Obamacare Expected to Face Setback in Virginia

Administration officials have expressed concern that the lawsuit against Obamacare will achieve a substantial victory in Virginia before the end of the year.  Henry E. Hudson of Richmond has promised to rule on the constitutionality of the health care law by the year’s end, and preliminary statements by the judge have left the White House fearing the worst.  In particular, Hudson has expressed a great degree of skepticism over the constitutionality of the mandate requiring individuals to purchase a health care plan.  The New York Times interviewed an Administration official about the case:



Although administration officials remain confident that it is constitutionally valid to compel people to obtain health insurance, they also acknowledge that Judge Hudson’s preliminary opinions and comments could presage the first ruling against the law.

“He’s asked a number of questions that express skepticism,” said one administration official who is examining whether a ruling against part of the law would raise questions about whether other provisions would automatically collapse. “We have been trying to think through that set of questions,” said the official, who insisted on anonymity because he was not authorized to discuss the case freely.

Administration officials, as well as some lawyers for the plaintiffs, agree that Judge Hudson seems unlikely, based on his comments from the bench, to enjoin the entire law.

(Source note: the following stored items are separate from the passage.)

-- pv_equiv track=rewrite | github.com/martha-ketsela-mengistu/conversion-engine | agent/enrichment/competitor_gap.py | _determine_primary_sector
-- ===== SOURCE A (Python) =====
-- from typing import Dict, Any, List, Optional
--
-- def _determine_primary_sector(industries: List[str]) -> Optional[str]:
--     if not industries:
--         return None
--     priority = ["software", "saas", "fintech", "healthcare", "e-commerce", "ai"]
--     industries_lower = [i.lower() for i in industries]
--     for sector in priority:
--         if any(sector in i for i in industries_lower):
--             return sector
--     return industries[0].lower()
-- ===== SOURCE B (Python) =====
-- def _determine_primary_sector(industries):
--     if not industries:
--         return None
--     priority = ["software", "saas", "fintech", "healthcare", "e-commerce", "ai"]
--     best = None
--     for ind in industries:
--         low = ind.lower()
--         for idx, sector in enumerate(priority):
--             if sector in low and (best is None or idx < best):
--                 best = idx
--     return priority[best] if best is not None else industries[0].lower()
-- ===== Notes on version B (the rewrite author's own statement) =====
-- stated objective: alternative
-- what changed: Inverted the loop nesting: B iterates over the industries outer and the priority list inner, maintaining a minimum-priority-index accumulator across the whole double pass, instead of A's priority-first scan with an early return on the first sector any lowercased industry contains.
import Mathlib
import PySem

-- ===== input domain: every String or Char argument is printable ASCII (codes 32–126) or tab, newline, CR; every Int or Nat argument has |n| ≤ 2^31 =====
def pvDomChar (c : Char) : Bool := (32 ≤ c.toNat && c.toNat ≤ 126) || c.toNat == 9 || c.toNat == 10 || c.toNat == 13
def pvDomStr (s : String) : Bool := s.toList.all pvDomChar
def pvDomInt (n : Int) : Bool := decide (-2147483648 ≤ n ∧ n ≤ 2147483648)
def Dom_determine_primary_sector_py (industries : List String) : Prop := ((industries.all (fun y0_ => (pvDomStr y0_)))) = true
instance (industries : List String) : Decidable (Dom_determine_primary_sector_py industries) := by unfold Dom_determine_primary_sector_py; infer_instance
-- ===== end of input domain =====

-- B restructures A: industries outer / priority inner, with a minimum-priority-index accumulator
-- instead of A's priority-first early-return scan ("alternative"; same asymptotic cost).

-- ===== PORT A =====
-- A's loop "for sector in priority: if any(sector in i for i in industries_lower): return sector"
def aScan (lows : List String) : List String → Option String
  | [] => none
  | s :: r => if lows.any (fun i => PySem.Str.isIn s i) then some s else aScan lows r

def determine_primary_sector_py (industries : List String) : Option String :=
  match industries with
  | [] => none
  | x :: rest =>
    let priority := ["software", "saas", "fintech", "healthcare", "e-commerce", "ai"]
    let lows := (x :: rest).map PySem.Str.lower
    match aScan lows priority with
    | some s => some s
    | none => some (PySem.Str.lower x)

-- ===== PORT B =====
-- B's inner-loop body: "if sector in low and (best is None or idx < best): best = idx"
def bStep (low : String) (best : Option Int) (p : Int × String) : Option Int :=
  if PySem.Str.isIn p.2 low then
    match best with
    | none => some p.1
    | some b => if p.1 < b then some p.1 else some b
  else best

def determine_primary_sector_py_alt (industries : List String) : Option String :=
  match industries with
  | [] => none
  | x :: rest =>
    let priority := ["software", "saas", "fintech", "healthcare", "e-commerce", "ai"]
    let best := (x :: rest).foldl
      (fun b ind => (PySem.List.enumerate priority).foldl (bStep (PySem.Str.lower ind)) b) none
    match best with
    | some b => some ((PySem.List.pyGet? priority b).getD "")
    | none => some (PySem.Str.lower x)

-- ===== PRECONDITION & SPEC =====
def Spec_determine_primary_sector_py (industries : List String) (out : Option String) : Prop := out = determine_primary_sector_py_alt industries
instance (industries : List String) (out : Option String) : Decidable (Spec_determine_primary_sector_py industries out) := by unfold Spec_determine_primary_sector_py; infer_instance

-- ===== CLAIM (what is proved, stated in full; the proofs are below) =====
def Claim_equal_determine_primary_sector_py : Prop := ∀ (industries : List String), Dom_determine_primary_sector_py industries → Spec_determine_primary_sector_py industries (determine_primary_sector_py industries)

-- ===== LEMMAS AND PROOFS =====

-- option-min on Option Int (none = "no index yet")
def omin : Option Int → Option Int → Option Int
  | none, b => b
  | a, none => a
  | some x, some y => some (min x y)

theorem omin_none_right (a : Option Int) : omin a none = a := by cases a <;> rfl

theorem omin_assoc (a b c : Option Int) : omin (omin a b) c = omin a (omin b c) := by
  cases a <;> cases b <;> cases c <;> simp [omin, min_assoc]

-- first index ≥ k (counting from k) whose element satisfies p
def firstSat (p : String → Bool) (k : Int) : List String → Option Int
  | [] => none
  | s :: r => if p s then some k else firstSat p (k + 1) r

theorem firstSat_lb (p : String → Bool) (xs : List String) : ∀ (k j : Int), firstSat p k xs = some j → k ≤ j := by
  induction xs with
  | nil => intro k j h; simp [firstSat] at h
  | cons s r ih =>
    intro k j h
    cases hp : p s with
    | true => simp [firstSat, hp] at h; omega
    | false =>
      simp only [firstSat, hp, Bool.false_eq_true, if_false] at h
      have := ih (k + 1) j h; omega

theorem firstSat_congr (p q : String → Bool) (xs : List String) (h : ∀ s ∈ xs, p s = q s) :
    ∀ k, firstSat p k xs = firstSat q k xs := by
  induction xs with
  | nil => intro k; rfl
  | cons s r ih =>
    intro k
    rw [firstSat, firstSat, h s (by simp)]
    split_ifs with hq
    · rfl
    · exact ih (fun t ht => h t (by simp [ht])) (k + 1)

theorem firstSat_false (p : String → Bool) (xs : List String) (h : ∀ s ∈ xs, p s = false) :
    ∀ k, firstSat p k xs = none := by
  induction xs with
  | nil => intro k; rfl
  | cons s r ih =>
    intro k
    rw [firstSat, if_neg (by simp [h s (by simp)])]
    exact ih (fun t ht => h t (by simp [ht])) (k + 1)

theorem omin_some_firstSat (p : String → Bool) (r : List String) (k : Int) :
    omin (some k) (firstSat p (k + 1) r) = some k := by
  cases hf : firstSat p (k + 1) r with
  | none => rfl
  | some j =>
    have := firstSat_lb p r (k + 1) j hf
    simp only [omin, Option.some.injEq]
    omega

theorem firstSat_some_omin (p : String → Bool) (r : List String) (k : Int) :
    omin (firstSat p (k + 1) r) (some k) = some k := by
  cases hf : firstSat p (k + 1) r with
  | none => rfl
  | some j =>
    have := firstSat_lb p r (k + 1) j hf
    simp only [omin, Option.some.injEq]
    omega

theorem omin_firstSat (p q : String → Bool) (xs : List String) :
    ∀ k, omin (firstSat p k xs) (firstSat q k xs) = firstSat (fun s => p s || q s) k xs := by
  induction xs with
  | nil => intro k; rfl
  | cons s r ih =>
    intro k
    cases hp : p s <;> cases hq : q s
    · simp only [firstSat, hp, hq, Bool.false_eq_true, if_false, Bool.false_or]
      exact ih (k + 1)
    · simp only [firstSat, hp, hq, Bool.false_eq_true, Bool.false_or, if_false, if_true]
      exact firstSat_some_omin p r k
    · simp only [firstSat, hp, hq, Bool.false_eq_true, Bool.true_or, if_false, if_true]
      exact omin_some_firstSat q r k
    · simp [firstSat, hp, hq, omin]

theorem bStep_hit (low : String) (best : Option Int) (k : Int) (s : String)
    (hs : PySem.Str.isIn s low = true) : bStep low best (k, s) = omin best (some k) := by
  cases best with
  | none => unfold bStep; rw [if_pos hs]; rfl
  | some b =>
    unfold bStep; rw [if_pos hs]
    show (if k < b then some k else some b) = omin (some b) (some k)
    simp only [omin]
    rcases lt_or_ge k b with h | h
    · rw [if_pos h, min_eq_right h.le]
    · rw [if_neg (not_lt.mpr h), min_eq_left h]

theorem bStep_skip (low : String) (best : Option Int) (k : Int) (s : String)
    (hs : ¬ PySem.Str.isIn s low = true) : bStep low best (k, s) = best := by
  unfold bStep; rw [if_neg hs]

-- B's inner loop over the enumerated priority list computes an option-min with the first match
theorem inner_fold (low : String) (xs : List String) :
    ∀ (k : Int) (best : Option Int),
      (PySem.List.enumerate xs k).foldl (bStep low) best
        = omin best (firstSat (fun s => PySem.Str.isIn s low) k xs) := by
  induction xs with
  | nil => intro k best; rw [PySem.List.enumerate_nil]; simp only [List.foldl_nil, firstSat, omin_none_right]
  | cons s r ih =>
    intro k best
    rw [PySem.List.enumerate_cons]
    simp only [List.foldl_cons]
    by_cases hs : PySem.Str.isIn s low = true
    · rw [bStep_hit low best k s hs, ih (k + 1), firstSat, if_pos hs,
        omin_assoc, omin_some_firstSat]
    · rw [bStep_skip low best k s hs, ih (k + 1), firstSat, if_neg hs]

-- B's outer loop over the industries accumulates the option-min of all first matches
theorem outer_fold (xs : List String) (lows : List String) :
    ∀ (k : Int) (best : Option Int),
      lows.foldl (fun b ind => (PySem.List.enumerate xs k).foldl (bStep (PySem.Str.lower ind)) b) best
        = omin best (firstSat (fun s => lows.any (fun l => PySem.Str.isIn s (PySem.Str.lower l))) k xs) := by
  induction lows with
  | nil =>
    intro k best
    rw [List.foldl_nil, firstSat_false _ _ (fun t _ => by simp) k]
    exact (omin_none_right best).symm
  | cons low rest ih =>
    intro k best
    rw [List.foldl_cons, inner_fold, ih k, omin_assoc, omin_firstSat]
    exact congrArg (omin best) (firstSat_congr _ _ xs (fun t _ => by simp) k)

-- proof-side view of A's scan with the "any industry matches" test abstracted to a predicate
def aScanP (P : String → Bool) : List String → Option String
  | [] => none
  | s :: r => if P s then some s else aScanP P r

theorem aScan_eq_aScanP (lows : List String) (P : String → Bool)
    (hP : ∀ s, P s = lows.any (fun i => PySem.Str.isIn s i)) :
    ∀ xs, aScan lows xs = aScanP P xs := by
  intro xs
  induction xs with
  | nil => rfl
  | cons s r ih => rw [aScan, aScanP, hP, ih]

-- dispatch on the six fixed priority sectors: early-return scan vs indexed lookup of the min index
theorem final_step (P : String → Bool) (d : String) :
    (match aScanP P ["software", "saas", "fintech", "healthcare", "e-commerce", "ai"] with
     | some s => some s
     | none => some d)
    = (match firstSat P 0 ["software", "saas", "fintech", "healthcare", "e-commerce", "ai"] with
       | some b => some ((PySem.List.pyGet? ["software", "saas", "fintech", "healthcare", "e-commerce", "ai"] b).getD "")
       | none => some d) := by
  cases h0 : P "software" <;> cases h1 : P "saas" <;> cases h2 : P "fintech" <;>
    cases h3 : P "healthcare" <;> cases h4 : P "e-commerce" <;> cases h5 : P "ai" <;>
    simp [aScanP, firstSat, h0, h1, h2, h3, h4, h5, PySem.List.pyGet?, PySem.List.pyIdx?]

-- ===== VERDICT (by name: the statement is the Claim_ definition above) =====
theorem determine_primary_sector_py_spec : Claim_equal_determine_primary_sector_py := by
  intro industries _
  unfold Spec_determine_primary_sector_py
  cases industries with
  | nil => rfl
  | cons x rest =>
    show determine_primary_sector_py (x :: rest) = determine_primary_sector_py_alt (x :: rest)
    unfold determine_primary_sector_py determine_primary_sector_py_alt
    simp only
    rw [outer_fold]
    simp only [omin]
    rw [aScan_eq_aScanP ((x :: rest).map PySem.Str.lower)
        (fun s => (x :: rest).any (fun l => PySem.Str.isIn s (PySem.Str.lower l)))
        (fun s => by simp [List.any_map, Function.comp_def])]
    exact final_step _ _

The judge volunteered at a hearing last month that his courtroom was “just one brief stop on the way to the Supreme Court.”

There has only been one ruling of any substance on the credibility of Obamacare.  Ruling that the bill is in fact constitutional, a federal judge in Michigan upheld the legality of the legislation.  However, as the suit has advanced, judges in Florida and now Virgina have acknowledged that the arguments of the opposition have merit.  The federal judge in Michigan had been appointed by Bill Clinton, while the other judges were appointed by GOP Presidents. 

While it is assurred that the final ruling will be made by the Supreme Court, the verdicts of these lower courts are far more substantial than it might seem.  Each judge that rules against the stipulation that citizens be required to purchase health insurance will also be required to extend judgement on the constitutionality of enforcing other mandates of the bill: 

Congressional bill writers did not include a “severability clause” that would explicitly protect other parts of the sprawling law if certain provisions were struck down.

An earlier version of the legislation, which passed the House last November, included severability language. But that clause did not make it into the Senate version, which ultimately became law. A Democratic aide who helped write the bill characterized the omission as an oversight.

Without such language, the Supreme Court, through its prior rulings, essentially requires judges to try to determine whether Congress would have enacted the rest of a law without the unconstitutional provisions.

Because the Senate amended the bill to remove the severability clause, it makes any ruling in opposition to the law subject to the discretion of the judge in question.  Administration officials concede that  judges who decide that forcing citizens to buy coverage is unconstitutional will also find the accompanying legislation unlawful:

The Justice Department, which represents the Obama administration, acknowledges that several of the law’s central provisions, like the requirement that insurers cover those with pre-existing conditions, cannot work unless both the healthy and the unhealthy are mandated to have insurance. Otherwise, consumers could simply buy coverage when they needed treatment, causing the insurance market to “implode,” the federal government asserts.

It seems likely that the first major judicial opposition to health care reform will materialize before the year is up, and this opposition will have a pivitol impact on the bill’s legitimacy, posing stringent barriers to the enforcement of every aspect of the legislation.